Segment Start: INPUT MATERIAL

-- pv_equiv track=rewrite | github.com/RohanDevereux/Bridging | src/bridging/ppb/trajectory_mode.py | _complex_index
-- ===== SOURCE A (Python) =====
-- def _source_rank(entry: dict) -> int:
--     src = str(entry.get("pdbcode", "")).split("_", 1)[0].upper().strip()
--     if src.startswith("F") and src[1:].isdigit():
--         return int(src[1:])
--     return 10**9
--
-- def _complex_index(entries: list[dict]) -> dict[str, list[int]]:
--     grouped: dict[str, list[tuple[int, int]]] = {}
--     for i, e in enumerate(entries):
--         key = str(e["PP_ID"]).upper()
--         grouped.setdefault(key, []).append((_source_rank(e), i))
--     out: dict[str, list[int]] = {}
--     for key, pairs in grouped.items():
--         pairs = sorted(pairs, key=lambda t: (t[0], t[1]))
--         out[key] = [idx for _, idx in pairs]
--     return out
-- ===== SOURCE B (Python) =====
-- def _source_rank(entry: dict) -> int:
--     src = str(entry.get("pdbcode", "")).split("_", 1)[0].upper().strip()
--     if src.startswith("F") and src[1:].isdigit():
--         return int(src[1:])
--     return 10**9
--
-- def _complex_index(entries: list[dict]) -> dict[str, list[int]]:
--     # One global stable sort of the indices by source rank, then a single
--     # grouping pass; keys are seeded first so insertion order is encounter order.
--     keys = [str(e["PP_ID"]).upper() for e in entries]
--     ranks = [_source_rank(e) for e in entries]
--     out = {k: [] for k in keys}
--     for i in sorted(range(len(entries)), key=ranks.__getitem__):
--         out[keys[i]].append(i)
--     return out
-- ===== Notes on version B (the rewrite author's own statement) =====
-- stated objective: alternative
-- what changed: Replaces A's per-key sorts of (rank, index) pairs inside each group by one global stable sort of all indices keyed on source rank followed by a single grouping pass over keys seeded in encounter order.
import Mathlib
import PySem

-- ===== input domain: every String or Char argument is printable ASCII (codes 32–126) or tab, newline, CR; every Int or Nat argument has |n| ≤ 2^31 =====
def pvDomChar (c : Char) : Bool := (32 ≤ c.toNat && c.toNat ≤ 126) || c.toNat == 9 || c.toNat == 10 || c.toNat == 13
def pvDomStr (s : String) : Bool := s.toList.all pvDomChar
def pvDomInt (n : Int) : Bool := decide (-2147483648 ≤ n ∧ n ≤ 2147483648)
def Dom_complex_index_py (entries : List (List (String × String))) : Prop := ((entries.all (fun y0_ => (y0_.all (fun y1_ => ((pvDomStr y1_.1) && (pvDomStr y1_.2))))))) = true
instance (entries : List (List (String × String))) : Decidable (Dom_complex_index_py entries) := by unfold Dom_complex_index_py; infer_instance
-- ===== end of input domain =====

-- B groups via ONE global stable sort of the indices by source rank plus a single
-- grouping pass, instead of A's per-key sorts (objective: alternative decomposition).

-- ===== PORT A =====

-- _source_rank (shared helper of both Pythons).  str(...) on the looked-up value is
-- the identity (values are strings); dict lookup is first-match on the assoc list.
def pvRank (e : List (String × String)) : Int :=
  let src := PySem.Str.strip (PySem.Str.upper
    (((PySem.Str.splitMax? ((List.lookup "pdbcode" e).getD "") "_" 1).getD []).headD ""))
  if PySem.Str.startswith src "F" && PySem.Str.strIsdigit (PySem.Str.slice src (some 1) none) then
    -- int(src[1:]): isdigit (nonempty, ASCII digits on Dom) guarantees int() succeeds
    (PySem.Int.ofStr? (PySem.Str.slice src (some 1) none)).getD 0
  else 10 ^ 9

-- str(e["PP_ID"]).upper(); e["PP_ID"] raises KeyError when absent — excluded by Pre_
def pvKey (e : List (String × String)) : String :=
  PySem.Str.upper ((List.lookup "PP_ID" e).getD "")

-- grouped.setdefault(key, []).append(p): update first matching key in place, else append
def pvUpsert (g : List (String × List (Int × Int))) (k : String) (p : Int × Int) :
    List (String × List (Int × Int)) :=
  match g with
  | [] => [(k, [p])]
  | (k', v) :: rest => if k' = k then (k', v ++ [p]) :: rest else (k', v) :: pvUpsert rest k p

-- out[key] = v: overwrite the first matching key keeping its position, else append
def pvSetval (d : List (String × List Int)) (k : String) (v : List Int) :
    List (String × List Int) :=
  match d with
  | [] => [(k, v)]
  | (k', v') :: rest => if k' = k then (k', v) :: rest else (k', v') :: pvSetval rest k v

Segment End: INPUT MATERIAL

* _TASK DESCRIPTION_
Reproduce the listing above verbatim, from first line to last.

* _ANSWER BOX_
-- pv_equiv track=rewrite | github.com/RohanDevereux/Bridging | src/bridging/ppb/trajectory_mode.py | _complex_index
-- ===== SOURCE A (Python) =====
-- def _source_rank(entry: dict) -> int:
--     src = str(entry.get("pdbcode", "")).split("_", 1)[0].upper().strip()
--     if src.startswith("F") and src[1:].isdigit():
--         return int(src[1:])
--     return 10**9
--
-- def _complex_index(entries: list[dict]) -> dict[str, list[int]]:
--     grouped: dict[str, list[tuple[int, int]]] = {}
--     for i, e in enumerate(entries):
--         key = str(e["PP_ID"]).upper()
--         grouped.setdefault(key, []).append((_source_rank(e), i))
--     out: dict[str, list[int]] = {}
--     for key, pairs in grouped.items():
--         pairs = sorted(pairs, key=lambda t: (t[0], t[1]))
--         out[key] = [idx for _, idx in pairs]
--     return out
-- ===== SOURCE B (Python) =====
-- def _source_rank(entry: dict) -> int:
--     src = str(entry.get("pdbcode", "")).split("_", 1)[0].upper().strip()
--     if src.startswith("F") and src[1:].isdigit():
--         return int(src[1:])
--     return 10**9
--
-- def _complex_index(entries: list[dict]) -> dict[str, list[int]]:
--     # One global stable sort of the indices by source rank, then a single
--     # grouping pass; keys are seeded first so insertion order is encounter order.
--     keys = [str(e["PP_ID"]).upper() for e in entries]
--     ranks = [_source_rank(e) for e in entries]
--     out = {k: [] for k in keys}
--     for i in sorted(range(len(entries)), key=ranks.__getitem__):
--         out[keys[i]].append(i)
--     return out
-- ===== Notes on version B (the rewrite author's own statement) =====
-- stated objective: alternative
-- what changed: Replaces A's per-key sorts of (rank, index) pairs inside each group by one global stable sort of all indices keyed on source rank followed by a single grouping pass over keys seeded in encounter order.
import Mathlib
import PySem

-- ===== input domain: every String or Char argument is printable ASCII (codes 32–126) or tab, newline, CR; every Int or Nat argument has |n| ≤ 2^31 =====
def pvDomChar (c : Char) : Bool := (32 ≤ c.toNat && c.toNat ≤ 126) || c.toNat == 9 || c.toNat == 10 || c.toNat == 13
def pvDomStr (s : String) : Bool := s.toList.all pvDomChar
def pvDomInt (n : Int) : Bool := decide (-2147483648 ≤ n ∧ n ≤ 2147483648)
def Dom_complex_index_py (entries : List (List (String × String))) : Prop := ((entries.all (fun y0_ => (y0_.all (fun y1_ => ((pvDomStr y1_.1) && (pvDomStr y1_.2))))))) = true
instance (entries : List (List (String × String))) : Decidable (Dom_complex_index_py entries) := by unfold Dom_complex_index_py; infer_instance
-- ===== end of input domain =====

-- B groups via ONE global stable sort of the indices by source rank plus a single
-- grouping pass, instead of A's per-key sorts (objective: alternative decomposition).

-- ===== PORT A =====

-- _source_rank (shared helper of both Pythons).  str(...) on the looked-up value is
-- the identity (values are strings); dict lookup is first-match on the assoc list.
def pvRank (e : List (String × String)) : Int :=
  let src := PySem.Str.strip (PySem.Str.upper
    (((PySem.Str.splitMax? ((List.lookup "pdbcode" e).getD "") "_" 1).getD []).headD ""))
  if PySem.Str.startswith src "F" && PySem.Str.strIsdigit (PySem.Str.slice src (some 1) none) then
    -- int(src[1:]): isdigit (nonempty, ASCII digits on Dom) guarantees int() succeeds
    (PySem.Int.ofStr? (PySem.Str.slice src (some 1) none)).getD 0
  else 10 ^ 9

-- str(e["PP_ID"]).upper(); e["PP_ID"] raises KeyError when absent — excluded by Pre_
def pvKey (e : List (String × String)) : String :=
  PySem.Str.upper ((List.lookup "PP_ID" e).getD "")

-- grouped.setdefault(key, []).append(p): update first matching key in place, else append
def pvUpsert (g : List (String × List (Int × Int))) (k : String) (p : Int × Int) :
    List (String × List (Int × Int)) :=
  match g with
  | [] => [(k, [p])]
  | (k', v) :: rest => if k' = k then (k', v ++ [p]) :: rest else (k', v) :: pvUpsert rest k p

-- out[key] = v: overwrite the first matching key keeping its position, else append
def pvSetval (d : List (String × List Int)) (k : String) (v : List Int) :
    List (String × List Int) :=
  match d with
  | [] => [(k, v)]
  | (k', v') :: rest => if k' = k then (k', v) :: rest else (k', v') :: pvSetval rest k v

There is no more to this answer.